Task to carry out:
Once the line with "-- Square-and-multiply, the" is found in the material, write out that line and every later line exactly, through the end.

The records:
-- pv_equiv track=rewrite | github.com/soolabettu/euler | 358.py | last_k_repetend_digits_full_reptend_prime
-- ===== SOURCE A (Python) =====
-- def last_k_repetend_digits_full_reptend_prime(p, k=5):
--     """Return the final ``k`` digits of the repetend of ``1/p``.
--
--     Args:
--         p (int): Full reptend prime in base 10.
--         k (int): Number of trailing repetend digits to extract. Defaults to 5.
--
--     Returns:
--         str: Concatenated decimal digits (zero-padded as needed) representing
--         the last ``k`` digits of the repetend of ``1/p``.
--     """
--     L = p - 1  # full reptend ⇒ period p-1
--     r = pow(10, L - k, p)  # jump to offset L-k
--     out = []
--     for _ in range(k):
--         t = 10 * r
--         out.append(t // p)  # next digit
--         r = t % p
--     return "".join(str(d) for d in out)  # zero-padding intrinsic per digit
-- ===== SOURCE B (Python) =====
-- def last_k_repetend_digits_full_reptend_prime(p, k=5):
--     """Return the final ``k`` digits of the repetend of ``1/p``: jump to the
--     offset with one modular exponentiation, then peel the digits off in
--     1000-digit blocks (one big division per block instead of one per digit)."""
--     if k < 1:
--         return ""
--     r = pow(10, p - 1 - k, p)
--     C = 1000
--     w = k % C or C          # width of the first (possibly short) block
--     parts = []
--     n = k
--     while n > 0:
--         t = 10 ** w * r
--         parts.append(str(t // p).zfill(w))
--         r = t % p
--         n -= w
--         w = C
--     return "".join(parts)
-- ===== Notes on version B (the rewrite author's own statement) =====
-- stated objective: faster
-- what changed: A long-divides digit by digit in a k-iteration Python loop; B jumps to the offset once and then extracts the digits in 1000-digit blocks, one big-integer division and one zero-padded str per block, joining ceil(k/1000) chunks.
import Mathlib
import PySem

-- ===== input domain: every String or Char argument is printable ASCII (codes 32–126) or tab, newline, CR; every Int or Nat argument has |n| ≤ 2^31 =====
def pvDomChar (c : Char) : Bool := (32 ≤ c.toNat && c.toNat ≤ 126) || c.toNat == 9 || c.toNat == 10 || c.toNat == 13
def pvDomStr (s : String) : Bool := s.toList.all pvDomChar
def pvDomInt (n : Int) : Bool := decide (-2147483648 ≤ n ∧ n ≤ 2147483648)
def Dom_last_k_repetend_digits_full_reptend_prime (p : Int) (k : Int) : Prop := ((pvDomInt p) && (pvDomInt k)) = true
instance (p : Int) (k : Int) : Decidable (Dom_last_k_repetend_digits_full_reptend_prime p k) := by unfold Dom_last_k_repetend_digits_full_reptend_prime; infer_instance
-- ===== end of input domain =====

-- B replaces A's per-digit long-division loop by a closed-form jump plus block
-- extraction: one big division and one zero-padded str per 1000-digit block.


-- ===== PORT A =====
-- Shared helper: port of Python's three-argument pow(b, e, m).  A negative
-- exponent goes through a Bezout modular inverse, exactly Python's rule; it is
-- exact whenever Python returns (where Python raises — m = 0, or e < 0 with
-- gcd(b, m) ≠ 1 — those inputs are excluded by Pre_ below).
def pvInvMod (b m : Int) : Int := PySem.Int.mod (Int.gcdA b m) m

-- Square-and-multiply, the modular exponentiation CPython's pow performs
-- (PySem.Int.powMod's literal b^e is not evaluable for exponents ~2^31);
-- every branch returns PySem.Int.mod _ m, i.e. a value in Python's range.
def pvPowModAux (b : Int) (e : Nat) (m : Int) : Int :=
  if e = 0 then PySem.Int.mod 1 m
  else
    let h := pvPowModAux b (e / 2) m
    if e % 2 = 0 then PySem.Int.mod (h * h) m
    else PySem.Int.mod (PySem.Int.mod (h * h) m * b) m
decreasing_by all_goals omega

def pvPowMod (b e m : Int) : Int :=
  if 0 ≤ e then pvPowModAux b e.toNat m
  else pvPowModAux (pvInvMod b m) (-e).toNat m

Answer to the exercise:
-- Square-and-multiply, the modular exponentiation CPython's pow performs
-- (PySem.Int.powMod's literal b^e is not evaluable for exponents ~2^31);
-- every branch returns PySem.Int.mod _ m, i.e. a value in Python's range.
def pvPowModAux (b : Int) (e : Nat) (m : Int) : Int :=
  if e = 0 then PySem.Int.mod 1 m
  else
    let h := pvPowModAux b (e / 2) m
    if e % 2 = 0 then PySem.Int.mod (h * h) m
    else PySem.Int.mod (PySem.Int.mod (h * h) m * b) m
decreasing_by all_goals omega

def pvPowMod (b e m : Int) : Int :=
  if 0 ≤ e then pvPowModAux b e.toNat m
  else pvPowModAux (pvInvMod b m) (-e).toNat m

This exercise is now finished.